Hal goes to the funeral, along with many of the guests who are also in the area for the summer season. He has found, in the past few years, that religious symbols bother him much less. He wears gloves in church to avoid touching the prayer books, and keeps his eyes down to avoid staring too much at the crucifix and the altar, but the mere fact of being in church is no longer a problem. It is an interesting development, he muses, while pretending to pray with the other funeral-goers, and resolves to ask Mr Snow about it, next time the Old One passes by. 

The wake is back at the house where Lady Mary died, and somehow Hal is unsurprised to see her, following her mother around and attempting to talk to people. But the conversations have swiftly turned and out of Lady Strafford's earshot people are murmuring about Mary's lack of charm, her gaucheness, her lack of admirers. 

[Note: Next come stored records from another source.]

-- pv_equiv track=rewrite | github.com/poly4/fpl-analsyer | fpl-h2h-analyzer/backend/app/services/analytics/historical_patterns.py | _determine_chip_timing_preference
-- ===== SOURCE A (Python) =====
-- from typing import Dict, List, Any, Optional, Tuple
--
-- def _determine_chip_timing_preference(chips: List[Dict[str, Any]]) -> str:
--     """Determine if manager prefers early/mid/late chip usage"""
--     if not chips:
--         return "none_used"
--
--     early = sum(1 for c in chips if c['event'] <= 10)
--     mid = sum(1 for c in chips if 10 < c['event'] <= 28)
--     late = sum(1 for c in chips if c['event'] > 28)
--
--     if early > mid and early > late:
--         return "early_user"
--     elif late > early and late > mid:
--         return "late_user"
--     else:
--         return "balanced"
-- ===== SOURCE B (Python) =====
-- def _bisect_right(xs, x):
--     """Index of the first element of sorted xs that is > x (= count of elements <= x)."""
--     lo, hi = 0, len(xs)
--     while lo < hi:
--         mid = (lo + hi) // 2
--         if x < xs[mid]:
--             hi = mid
--         else:
--             lo = mid + 1
--     return lo
--
--
-- def _determine_chip_timing_preference(chips):
--     """Determine if manager prefers early/mid/late chip usage (sort + binary search)."""
--     if not chips:
--         return "none_used"
--     events = sorted(c['event'] for c in chips)
--     n = len(events)
--     early = _bisect_right(events, 10)
--     late = n - _bisect_right(events, 28)
--     mid = n - early - late
--     if early > mid and early > late:
--         return "early_user"
--     if late > early and late > mid:
--         return "late_user"
--     return "balanced"
-- ===== Notes on version B (the rewrite author's own statement) =====
-- stated objective: alternative
-- what changed: Replaces A's three linear comprehension scans with sorting the event list once and locating the <=10 and <=28 boundaries by a hand-written binary search (bisect_right), deriving early/mid/late counts from the two boundary indices.
import Mathlib
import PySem

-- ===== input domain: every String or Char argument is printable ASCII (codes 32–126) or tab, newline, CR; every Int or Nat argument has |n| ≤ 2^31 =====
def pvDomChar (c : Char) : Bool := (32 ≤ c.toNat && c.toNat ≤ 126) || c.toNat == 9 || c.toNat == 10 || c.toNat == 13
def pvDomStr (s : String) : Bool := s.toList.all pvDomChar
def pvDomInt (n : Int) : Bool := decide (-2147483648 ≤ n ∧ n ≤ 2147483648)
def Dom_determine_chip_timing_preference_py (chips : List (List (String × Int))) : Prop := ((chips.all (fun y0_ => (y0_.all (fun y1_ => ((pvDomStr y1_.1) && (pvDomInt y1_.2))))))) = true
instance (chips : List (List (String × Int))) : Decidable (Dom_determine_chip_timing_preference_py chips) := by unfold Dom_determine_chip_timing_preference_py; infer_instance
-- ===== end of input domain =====

-- B sorts the events once and finds the <=10 / <=28 bucket boundaries by binary search, instead of A's three linear comprehension scans (objective: alternative algorithm).

-- ===== PORT A =====
-- c['event'] : first-match association-list lookup; the .getD 0 default is never
-- reached inside Pre_ (Python raises KeyError when the key is absent).
def pvEvent (c : List (String × Int)) : Int := (List.lookup "event" c).getD 0

def determine_chip_timing_preference_py (chips : List (List (String × Int))) : String :=
  if chips = [] then "none_used"
  else
    -- early = sum(1 for c in chips if c['event'] <= 10)
    let early : Int := chips.foldl (fun a c => if pvEvent c ≤ 10 then a + 1 else a) 0
    -- mid = sum(1 for c in chips if 10 < c['event'] <= 28)
    let mid : Int := chips.foldl (fun a c => if 10 < pvEvent c ∧ pvEvent c ≤ 28 then a + 1 else a) 0
    -- late = sum(1 for c in chips if c['event'] > 28)
    let late : Int := chips.foldl (fun a c => if pvEvent c > 28 then a + 1 else a) 0
    if early > mid ∧ early > late then "early_user"
    else if late > early ∧ late > mid then "late_user"
    else "balanced"

-- ===== PORT B =====
-- the while-loop of Source B's _bisect_right; the `none` arm is unreachable because the
-- loop keeps mid < hi ≤ len(xs), so Python's xs[mid] never raises
def pvBisectLoop (xs : List Int) (x : Int) (lo hi : Nat) : Nat :=
  if lo < hi then
    match xs[(lo + hi) / 2]? with
    | some y => if x < y then pvBisectLoop xs x lo ((lo + hi) / 2)
                else pvBisectLoop xs x ((lo + hi) / 2 + 1) hi
    | none => lo
  else lo
termination_by hi - lo
decreasing_by all_goals omega

-- _bisect_right(xs, x)
def pvBisectRight (xs : List Int) (x : Int) : Nat := pvBisectLoop xs x 0 xs.length

def determine_chip_timing_preference_py_alt (chips : List (List (String × Int))) : String :=
  if chips = [] then "none_used"
  else
    -- events = sorted(c['event'] for c in chips)
    let events := PySem.List.sorted (chips.map pvEvent) (fun e => e) false
    let n : Int := (events.length : Int)
    let early : Int := (pvBisectRight events 10 : Int)
    let late : Int := n - (pvBisectRight events 28 : Int)
    let mid : Int := n - early - late
    if early > mid ∧ early > late then "early_user"
    else if late > early ∧ late > mid then "late_user"
    else "balanced"

-- ===== PRECONDITION & SPEC =====
-- Pre_ excludes chips lacking an 'event' key: there Python A (and B) raise KeyError.
def Pre_determine_chip_timing_preference_py (chips : List (List (String × Int))) : Prop :=
  (chips.all (fun c => (List.lookup "event" c).isSome)) = true
instance (chips : List (List (String × Int))) : Decidable (Pre_determine_chip_timing_preference_py chips) := by unfold Pre_determine_chip_timing_preference_py; infer_instance
def pvWitness_determine_chip_timing_preference_py : (List (List (String × Int))) := [[("event", 5)], [("event", 30)]]

def Spec_determine_chip_timing_preference_py (chips : List (List (String × Int))) (out : String) : Prop := out = determine_chip_timing_preference_py_alt chips
instance (chips : List (List (String × Int))) (out : String) : Decidable (Spec_determine_chip_timing_preference_py chips out) := by unfold Spec_determine_chip_timing_preference_py; infer_instance

-- ===== CLAIM (what is proved, stated in full; the proofs are below) =====
def Claim_equal_determine_chip_timing_preference_py : Prop := ∀ (chips : List (List (String × Int))), Dom_determine_chip_timing_preference_py chips → Pre_determine_chip_timing_preference_py chips → Spec_determine_chip_timing_preference_py chips (determine_chip_timing_preference_py chips)

-- ===== LEMMAS AND PROOFS =====

-- counting a list split at index k: indices < k satisfy p, indices ≥ k do not
theorem countP_eq_of_split (xs : List Int) (p : Int → Bool) (k : Nat) (hk : k ≤ xs.length)
    (hlow : ∀ j : Nat, j < k → (hj : j < xs.length) → p xs[j])
    (hhigh : ∀ j : Nat, k ≤ j → (hj : j < xs.length) → ¬ p xs[j]) :
    xs.countP p = k := by
  rw [← List.take_append_drop k xs, List.countP_append]
  have h1 : (xs.take k).countP p = (xs.take k).length := by
    rw [List.countP_eq_length]
    intro a ha
    obtain ⟨i, hi, rfl⟩ := List.mem_iff_getElem.mp ha
    simp only [List.length_take] at hi
    have hil : i < xs.length := by omega
    rw [List.getElem_take]
    exact hlow i (by omega) hil
  have h2 : (xs.drop k).countP p = 0 := by
    rw [List.countP_eq_zero]
    intro a ha
    obtain ⟨i, hi, rfl⟩ := List.mem_iff_getElem.mp ha
    simp only [List.length_drop] at hi
    rw [List.getElem_drop]
    exact hhigh (k + i) (by omega) (by omega)
  rw [h1, h2, List.length_take]
  omega

-- binary-search correctness: on a sorted list split as "indices < lo are ≤ x,
-- indices ≥ hi are > x", the loop returns the number of elements ≤ x
theorem pvBisectLoop_eq_countP (xs : List Int) (x : Int)
    (hs : List.Pairwise (· ≤ ·) xs) :
    ∀ lo hi : Nat, lo ≤ hi → hi ≤ xs.length →
      (∀ j : Nat, j < lo → (hj : j < xs.length) → xs[j] ≤ x) →
      (∀ j : Nat, hi ≤ j → (hj : j < xs.length) → x < xs[j]) →
      pvBisectLoop xs x lo hi = xs.countP (fun y => decide (y ≤ x)) := by
  have hmono : ∀ i j : Nat, (hij : i ≤ j) → (hj : j < xs.length) → xs[i]'(Nat.lt_of_le_of_lt hij hj) ≤ xs[j] := by
    intro i j hij hj
    rcases Nat.eq_or_lt_of_le hij with rfl | hlt
    · exact le_refl _
    · exact (List.pairwise_iff_getElem.mp hs) i j (by omega) hj hlt
  intro lo hi
  induction lo, hi using pvBisectLoop.induct xs x with
  | case1 lo hi hlt y hy hxy ih =>
      intro _ hhi hlow hhigh
      have hmid : (lo + hi) / 2 < xs.length := by omega
      have hy' : xs[(lo + hi) / 2] = y := (List.getElem?_eq_some_iff.mp hy).choose_spec
      rw [pvBisectLoop]
      simp only [if_pos hlt, hy]
      rw [if_pos hxy]
      refine ih (by omega) (by omega) hlow ?_
      intro j hj hjl
      exact lt_of_lt_of_le (hy' ▸ hxy) (hmono _ _ hj hjl)
  | case2 lo hi hlt y hy hxy ih =>
      intro _ hhi hlow hhigh
      have hmid : (lo + hi) / 2 < xs.length := by omega
      have hy' : xs[(lo + hi) / 2] = y := (List.getElem?_eq_some_iff.mp hy).choose_spec
      rw [pvBisectLoop]
      simp only [if_pos hlt, hy]
      rw [if_neg hxy]
      refine ih (by omega) hhi ?_ hhigh
      intro j hj hjl
      exact le_trans (hmono _ _ (by omega) hmid) (hy' ▸ (not_lt.mp hxy))
  | case3 lo hi hlt hnone =>
      intro _ hhi _ _
      have := List.getElem?_eq_none_iff.mp hnone
      omega
  | case4 lo hi hlt =>
      intro hle hhi hlow hhigh
      rw [pvBisectLoop, if_neg hlt]
      refine (countP_eq_of_split xs _ lo (by omega) ?_ ?_).symm
      · intro j hj hjl; exact decide_eq_true (hlow j hj hjl)
      · intro j hj hjl
        simp only [decide_eq_true_eq, not_le]
        exact hhigh j (by omega) hjl

theorem pvBisectRight_eq_countP (xs : List Int) (x : Int)
    (hs : List.Pairwise (· ≤ ·) xs) :
    pvBisectRight xs x = xs.countP (fun y => decide (y ≤ x)) := by
  refine pvBisectLoop_eq_countP xs x hs 0 xs.length (by omega) (le_refl _) ?_ ?_
  · intro j hj _; omega
  · intro j hj hjl; omega

-- the three buckets partition the counts
theorem pv_count_split (l : List Int) :
    l.countP (fun e => decide (e ≤ 10)) + l.countP (fun e => decide (10 < e ∧ e ≤ 28))
      = l.countP (fun e => decide (e ≤ 28))
    ∧ l.countP (fun e => decide (e ≤ 28)) + l.countP (fun e => decide (28 < e)) = l.length := by
  induction l with
  | nil => simp
  | cons a t ih =>
      simp only [List.countP_cons, List.length_cons, decide_eq_true_eq]
      rcases ih with ⟨ih1, ih2⟩
      constructor <;> (split_ifs with h1 h2 h3 <;> omega)

-- ===== VERDICT (by name: the statement is the Claim_ definition above) =====
theorem determine_chip_timing_preference_py_spec : Claim_equal_determine_chip_timing_preference_py := by
  intro chips _ _
  unfold Spec_determine_chip_timing_preference_py determine_chip_timing_preference_py determine_chip_timing_preference_py_alt
  by_cases h : chips = []
  · simp [h]
  · simp only [if_neg h]
    set l := chips.map pvEvent with hl
    set s := PySem.List.sorted l (fun e => e) false with hsdef
    have hs : List.Pairwise (· ≤ ·) s := PySem.List.sorted_pairwise l (fun e => e)
    have hperm : s.Perm l := PySem.List.sorted_perm l (fun e => e) false
    have hlen : s.length = l.length := hperm.length_eq
    have hc10 : s.countP (fun y => decide (y ≤ 10)) = l.countP (fun y => decide (y ≤ 10)) :=
      hperm.countP_eq _
    have hc28 : s.countP (fun y => decide (y ≤ 28)) = l.countP (fun y => decide (y ≤ 28)) :=
      hperm.countP_eq _
    have hb10 := (pvBisectRight_eq_countP s 10 hs).trans hc10
    have hb28 := (pvBisectRight_eq_countP s 28 hs).trans hc28
    obtain ⟨hsplit1, hsplit2⟩ := pv_count_split l
    -- A's three folds are the three bucket counts of l
    have hA1 : chips.foldl (fun a c => if pvEvent c ≤ 10 then a + 1 else a) (0 : Int)
        = (l.countP (fun y => decide (y ≤ 10)) : Int) := by
      rw [PySem.List.foldl_ite_add_one, hl, List.countP_map]
      simp [Function.comp_def]
    have hA2 : chips.foldl (fun a c => if 10 < pvEvent c ∧ pvEvent c ≤ 28 then a + 1 else a) (0 : Int)
        = (l.countP (fun y => decide (10 < y ∧ y ≤ 28)) : Int) := by
      rw [PySem.List.foldl_ite_add_one, hl, List.countP_map]
      simp [Function.comp_def]
    have hA3 : chips.foldl (fun a c => if pvEvent c > 28 then a + 1 else a) (0 : Int)
        = (l.countP (fun y => decide (28 < y)) : Int) := by
      rw [PySem.List.foldl_ite_add_one, hl, List.countP_map]
      simp [Function.comp_def, gt_iff_lt]
    simp only [hA1, hA2, hA3, hb10, hb28, hlen]
    have e1 : ((l.length : Int) - (l.countP (fun y => decide (y ≤ 28)) : Int))
        = (l.countP (fun y => decide (28 < y)) : Int) := by omega
    have e2 : ((l.length : Int) - (l.countP (fun y => decide (y ≤ 10)) : Int)
          - (l.countP (fun y => decide (28 < y)) : Int))
        = (l.countP (fun y => decide (10 < y ∧ y ≤ 28)) : Int) := by omega
    rw [e1, e2]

He finds her sobbing in the library, tears streaking down her face but leaving no stain on the ballgown she will wear for eternity. She looks up at his entrance. 

“Of course it's you,” she says. “Is this normal, Lord Harry? To converse with one's killer after one's death?”

“No.” Hal sits down. “I've encountered very few ghosts in my time. But, now and then, a violent death will cause someone to linger.”

Mary wipes tears away with the sleeve of her gown. “I don't want to linger.”

“I believe you need to find what your unfinished business is,” Hal ventures. “I sincerely hope it is not haunting me.”

She sniffs. “I have never had any business. I have never done anything with my life, and you have snatched it from me! Why me, Lord Harry?”

Hal considers. “You seemed … wistful. It made me hungry.” He smiles at Mary, but she turns away. 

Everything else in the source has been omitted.